◆ **Action item**
Wherever the string "excluded" occurs in a line of these records, report that line.

◆ **Supplied material**
+++
-- pv_equiv track=rewrite | github.com/3D-Printing-for-Microfluidics/pymfcad | pathing/pathing.py | simplify_cardinal_path
-- ===== SOURCE A (Python) =====
-- def simplify_cardinal_path(points):
--     # Remove any duplicate entries
--     tmp = [points[0]]
--     for point in points[1:]:
--         if point != tmp[-1]:
--             tmp.append(point)
--     points = tmp
--
--     # Keep only cardinal points
--     if len(points) <= 2:
--         return points[:]
--
--     simplified = [points[0], points[1]]
--     dx, dy, dz = tuple(ai - bi for ai, bi in zip(simplified[-1], simplified[-2]))
--
--     for i, p in enumerate(points):
--         if i < 2:
--             continue
--
--         ndx, ndy, ndz = tuple(ai - bi for ai, bi in zip(p, simplified[-1]))
--         if (ndx, ndy, ndz) != (dx, dy, dz):
--             # Direction changed, keep current point
--             simplified.append(p)
--             dx, dy, dz = ndx, ndy, ndz
--         else:
--             simplified.pop()
--             simplified.append(p)
--     return simplified
-- ===== SOURCE B (Python) =====
-- def simplify_cardinal_path(points):
--     # Pass 1: drop adjacent duplicates (comprehension over consecutive pairs).
--     ps = [points[0]] + [cur for prev, cur in zip(points, points[1:]) if cur != prev]
--
--     if len(ps) <= 2:
--         return ps[:]
--
--     # Pass 2: keep an interior point only when its two adjacent step vectors differ.
--     out = [ps[0]]
--     for prev, cur, nxt in zip(ps, ps[1:], ps[2:]):
--         (px, py, pz), (cx, cy, cz), (nx, ny, nz) = prev, cur, nxt
--         if (cx - px, cy - py, cz - pz) != (nx - cx, ny - cy, nz - cz):
--             out.append(cur)
--     out.append(ps[-1])
--     return out
-- ===== Notes on version B (the rewrite author's own statement) =====
-- stated objective: simpler
-- what changed: A's stateful second pass that tracks a running direction vector and mutates the result with pop()/append() is replaced by a stateless comprehension-style scan over consecutive triples zip(ps, ps[1:], ps[2:]) that keeps an interior point exactly when its two adjacent step vectors differ (first pass becomes a pairwise-zip comprehension).
import Mathlib
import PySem

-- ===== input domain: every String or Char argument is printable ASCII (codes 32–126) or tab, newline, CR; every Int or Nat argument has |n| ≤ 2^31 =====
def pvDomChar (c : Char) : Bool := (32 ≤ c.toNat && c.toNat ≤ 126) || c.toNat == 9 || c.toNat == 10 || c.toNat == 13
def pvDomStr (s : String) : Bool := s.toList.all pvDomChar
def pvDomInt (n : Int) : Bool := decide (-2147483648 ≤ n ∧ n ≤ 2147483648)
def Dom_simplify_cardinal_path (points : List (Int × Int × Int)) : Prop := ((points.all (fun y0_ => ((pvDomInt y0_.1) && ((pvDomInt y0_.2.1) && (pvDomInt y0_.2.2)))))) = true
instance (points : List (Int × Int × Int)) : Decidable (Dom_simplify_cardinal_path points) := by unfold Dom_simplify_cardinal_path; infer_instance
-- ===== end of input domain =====

-- B replaces A's stateful pop()/append() direction loop by a stateless scan comparing each
-- interior point's two adjacent step vectors (zip of consecutive triples); objective: simpler.

-- ===== PORT A =====
-- 'tuple(ai - bi for ai, bi in zip(a, b))' on 3-tuples
def pvSub3 (a b : Int × Int × Int) : Int × Int × Int :=
  (a.1 - b.1, a.2.1 - b.2.1, a.2.2 - b.2.2)
-- one iteration of A's dedup loop
def pvDedupStep (tmp : List (Int × Int × Int)) (p : Int × Int × Int) : List (Int × Int × Int) :=
  if p ≠ tmp.getLast! then tmp ++ [p] else tmp
-- one iteration of A's main loop over enumerate(points); state = (simplified, (dx,dy,dz))
def pvStepA (sd : List (Int × Int × Int) × (Int × Int × Int)) (ip : Int × (Int × Int × Int)) :
    List (Int × Int × Int) × (Int × Int × Int) :=
  if ip.1 < 2 then sd
  else
    let nd := pvSub3 ip.2 sd.1.getLast!
    if nd ≠ sd.2 then (sd.1 ++ [ip.2], nd)
    else (sd.1.dropLast ++ [ip.2], sd.2)
def simplify_cardinal_path (points : List (Int × Int × Int)) : List (Int × Int × Int) :=
  match points with
  | [] => []  -- Python raises IndexError on points[0]; excluded by Pre_
  | h :: t =>
    let ps := t.foldl pvDedupStep [h]   -- tmp = [points[0]]; for point in points[1:]: ...
    if ps.length ≤ 2 then ps
    else
      match ps with
      | p0 :: p1 :: _ =>
        ((PySem.List.enumerate ps 0).foldl pvStepA ([p0, p1], pvSub3 p1 p0)).1
      | _ => []  -- unreachable: ps.length > 2
-- ===== PORT B =====
-- B's step vector cur - prev, by explicit coordinate unpacking as in Source B
def pvVec (prev cur : Int × Int × Int) : Int × Int × Int :=
  match prev, cur with
  | (px, py, pz), (cx, cy, cz) => (cx - px, cy - py, cz - pz)
-- ps = [points[0]] + [cur for prev, cur in zip(points, points[1:]) if cur != prev];
-- then keep ps[0], each interior cur of zip(ps, ps[1:], ps[2:]) whose adjacent steps differ, and ps[-1]
def simplify_cardinal_path_alt (points : List (Int × Int × Int)) : List (Int × Int × Int) :=
  let ps := points.take 1 ++
    ((points.zip (points.drop 1)).filterMap (fun pc => if pc.2 ≠ pc.1 then some pc.2 else none))
  if ps.length ≤ 2 then ps
  else
    ps.take 1 ++
      (((ps.zip (ps.drop 1)).zip (ps.drop 2)).filterMap
        (fun t => if pvVec t.1.1 t.1.2 ≠ pvVec t.1.2 t.2 then some t.1.2 else none)) ++
      [ps.getLast!]


-- ===== PRECONDITION & SPEC =====
-- Python A raises IndexError on the empty list (points[0]); only that input is excluded.
def Pre_simplify_cardinal_path (points : List (Int × Int × Int)) : Prop := points ≠ []
instance (points : List (Int × Int × Int)) : Decidable (Pre_simplify_cardinal_path points) := by unfold Pre_simplify_cardinal_path; infer_instance

def pvWitness_simplify_cardinal_path : (List (Int × Int × Int)) :=
  [(0, 0, 0), (1, 0, 0), (2, 0, 0), (2, 1, 0)]

def Spec_simplify_cardinal_path (points : List (Int × Int × Int)) (out : List (Int × Int × Int)) : Prop := out = simplify_cardinal_path_alt points
instance (points : List (Int × Int × Int)) (out : List (Int × Int × Int)) : Decidable (Spec_simplify_cardinal_path points out) := by unfold Spec_simplify_cardinal_path; infer_instance

-- ===== CLAIM (what is proved, stated in full; the proofs are below) =====
def Claim_equal_simplify_cardinal_path : Prop := ∀ (points : List (Int × Int × Int)), Dom_simplify_cardinal_path points → Pre_simplify_cardinal_path points → Spec_simplify_cardinal_path points (simplify_cardinal_path points)

-- ===== LEMMAS AND PROOFS =====
theorem pv_getLast!_concat (k : List (Int × Int × Int)) (c : Int × Int × Int) :
    (k ++ [c]).getLast! = c := by
  simp [List.getLast!_eq_getLast?_getD]

def gDedup (c : Int × Int × Int) : List (Int × Int × Int) → List (Int × Int × Int)
  | [] => []
  | p :: rs => if p ≠ c then p :: gDedup p rs else gDedup c rs

theorem foldl_pvDedupStep (t : List (Int × Int × Int)) :
    ∀ (k : List (Int × Int × Int)) (c : Int × Int × Int),
      t.foldl pvDedupStep (k ++ [c]) = k ++ c :: gDedup c t := by
  induction t with
  | nil => intro k c; simp [gDedup]
  | cons p rs ih =>
    intro k c
    simp only [List.foldl_cons, pvDedupStep, pv_getLast!_concat, gDedup]
    by_cases h : p = c
    · simp [h, ih k c]
    · have := ih (k ++ [c]) p
      simp [h] at this ⊢
      simpa using this

theorem gDedup_eq_zipFilter (t : List (Int × Int × Int)) :
    ∀ c, gDedup c t =
      ((c :: t).zip t).filterMap (fun pc => if pc.2 ≠ pc.1 then some pc.2 else none) := by
  induction t with
  | nil => intro c; simp [gDedup]
  | cons p rs ih =>
    intro c
    simp only [gDedup, List.zip_cons_cons, List.filterMap_cons]
    by_cases h : p = c
    · subst h; simpa using ih p
    · simp [h, ih p]

def gMain (c d : Int × Int × Int) : List (Int × Int × Int) → List (Int × Int × Int)
  | [] => [c]
  | p :: rs => if pvSub3 p c ≠ d then c :: gMain p (pvSub3 p c) rs else gMain p d rs

def pvStepA' (sd : List (Int × Int × Int) × (Int × Int × Int)) (p : Int × Int × Int) :
    List (Int × Int × Int) × (Int × Int × Int) :=
  let nd := pvSub3 p sd.1.getLast!
  if nd ≠ sd.2 then (sd.1 ++ [p], nd)
  else (sd.1.dropLast ++ [p], sd.2)

theorem foldl_enumerate_ge_two (rest : List (Int × Int × Int)) :
    ∀ (n : Int), 2 ≤ n → ∀ sd,
      (PySem.List.enumerate rest n).foldl pvStepA sd = rest.foldl pvStepA' sd := by
  induction rest with
  | nil => intro n _ sd; simp [PySem.List.enumerate_nil]
  | cons p rs ih =>
    intro n hn sd
    rw [PySem.List.enumerate_cons]
    simp only [List.foldl_cons]
    rw [show pvStepA sd (n, p) = pvStepA' sd p by
      simp [pvStepA, pvStepA', show ¬ (n < 2) by omega]]
    exact ih (n + 1) (by omega) _

theorem foldl_pvStepA' (rest : List (Int × Int × Int)) :
    ∀ (k : List (Int × Int × Int)) (c d : Int × Int × Int),
      (rest.foldl pvStepA' (k ++ [c], d)).1 = k ++ gMain c d rest := by
  induction rest with
  | nil => intro k c d; simp [gMain]
  | cons p rs ih =>
    intro k c d
    simp only [List.foldl_cons, pvStepA', pv_getLast!_concat, List.dropLast_concat, gMain]
    by_cases h : pvSub3 p c = d
    · have := ih k p d
      simp [h, this]
    · have := ih (k ++ [c]) p (pvSub3 p c)
      simp [h] at this ⊢
      simpa using this

theorem pvVec_eq_pvSub3 (a b : Int × Int × Int) : pvVec a b = pvSub3 b a := by
  rcases a with ⟨ax, ay, az⟩; rcases b with ⟨bx, by_, bz⟩; rfl

theorem gMain_eq_zipFilter (rest : List (Int × Int × Int)) :
    ∀ (prev c : Int × Int × Int),
      gMain c (pvSub3 c prev) rest =
        (((prev :: c :: rest).zip (c :: rest)).zip rest).filterMap
          (fun t => if pvVec t.1.1 t.1.2 ≠ pvVec t.1.2 t.2 then some t.1.2 else none) ++
        [rest.getLastD c] := by
  induction rest with
  | nil => intro prev c; simp [gMain]
  | cons p rs ih =>
    intro prev c
    simp only [gMain, List.zip_cons_cons, List.filterMap_cons, pvVec_eq_pvSub3,
      List.getLastD_cons]
    by_cases h : pvSub3 p c = pvSub3 c prev
    · have ihp := ih c p
      rw [show pvSub3 p c = pvSub3 c prev from h] at ihp ⊢
      simp [ihp, pvVec_eq_pvSub3]
    · have ihp := ih c p
      simp [h, Ne.symm h, ihp, pvVec_eq_pvSub3]

theorem pv_getLast!_cons (h : Int × Int × Int) (t : List (Int × Int × Int)) :
    (h :: t).getLast! = t.getLastD h := by
  simp [List.getLast!_eq_getLast?_getD, List.getLast?_cons, List.getLastD_eq_getLast?]

theorem portA_cons (h : Int × Int × Int) (t : List (Int × Int × Int)) :
    simplify_cardinal_path (h :: t) =
      match gDedup h t with
      | [] => [h]
      | [p1] => [h, p1]
      | p1 :: p2 :: r => h :: gMain p1 (pvSub3 p1 h) (p2 :: r) := by
  have hded : t.foldl pvDedupStep [h] = h :: gDedup h t := by
    simpa using foldl_pvDedupStep t [] h
  show (let ps := t.foldl pvDedupStep [h];
        if ps.length ≤ 2 then ps
        else match ps with
          | p0 :: p1 :: _ =>
            ((PySem.List.enumerate ps 0).foldl pvStepA ([p0, p1], pvSub3 p1 p0)).1
          | _ => []) = _
  rw [hded]
  match hg : gDedup h t with
  | [] => simp
  | [p1] => simp
  | p1 :: p2 :: r =>
    rw [if_neg (by simp)]
    show ((PySem.List.enumerate (h :: p1 :: p2 :: r) 0).foldl pvStepA
        ([h, p1], pvSub3 p1 h)).1 = _
    rw [PySem.List.enumerate_cons, PySem.List.enumerate_cons]
    simp only [List.foldl_cons]
    rw [show pvStepA ([h, p1], pvSub3 p1 h) (0, h) = ([h, p1], pvSub3 p1 h) by
      simp [pvStepA]]
    rw [show pvStepA ([h, p1], pvSub3 p1 h) (0 + 1, p1) = ([h, p1], pvSub3 p1 h) by
      simp [pvStepA]]
    rw [foldl_enumerate_ge_two (p2 :: r) (0 + 1 + 1) (by norm_num)]
    exact foldl_pvStepA' (p2 :: r) [h] p1 (pvSub3 p1 h)

theorem portB_cons (h : Int × Int × Int) (t : List (Int × Int × Int)) :
    simplify_cardinal_path_alt (h :: t) =
      match gDedup h t with
      | [] => [h]
      | [p1] => [h, p1]
      | p1 :: p2 :: r => h :: gMain p1 (pvSub3 p1 h) (p2 :: r) := by
  have hB : (h :: t).take 1 ++
      (((h :: t).zip ((h :: t).drop 1)).filterMap
        (fun pc => if pc.2 ≠ pc.1 then some pc.2 else none)) = h :: gDedup h t := by
    simp [gDedup_eq_zipFilter t h]
  show (let ps := (h :: t).take 1 ++
      (((h :: t).zip ((h :: t).drop 1)).filterMap
        (fun pc => if pc.2 ≠ pc.1 then some pc.2 else none));
    if ps.length ≤ 2 then ps
    else
      ps.take 1 ++
        (((ps.zip (ps.drop 1)).zip (ps.drop 2)).filterMap
          (fun t => if pvVec t.1.1 t.1.2 ≠ pvVec t.1.2 t.2 then some t.1.2 else none)) ++
        [ps.getLast!]) = _
  rw [hB]
  match hg : gDedup h t with
  | [] => simp
  | [p1] => simp
  | p1 :: p2 :: r =>
    rw [if_neg (by simp)]
    show _ = h :: gMain p1 (pvSub3 p1 h) (p2 :: r)
    rw [gMain_eq_zipFilter (p2 :: r) h p1]
    simp only [pv_getLast!_cons, List.getLastD_eq_getLast?]
    cases hl : (p2 :: r).getLast? with
    | none => simp at hl
    | some x => simp [hl]

-- ===== VERDICT (by name: the statement is the Claim_ definition above) =====
theorem simplify_cardinal_path_spec : Claim_equal_simplify_cardinal_path := by
  intro points _ hpre
  unfold Pre_simplify_cardinal_path at hpre
  unfold Spec_simplify_cardinal_path
  match points with
  | [] => exact absurd rfl hpre
  | h :: t => rw [portA_cons, portB_cons]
+++
◆ **Finished task**
  | [] => []  -- Python raises IndexError on points[0]; excluded by Pre_
-- Python A raises IndexError on the empty list (points[0]); only that input is excluded.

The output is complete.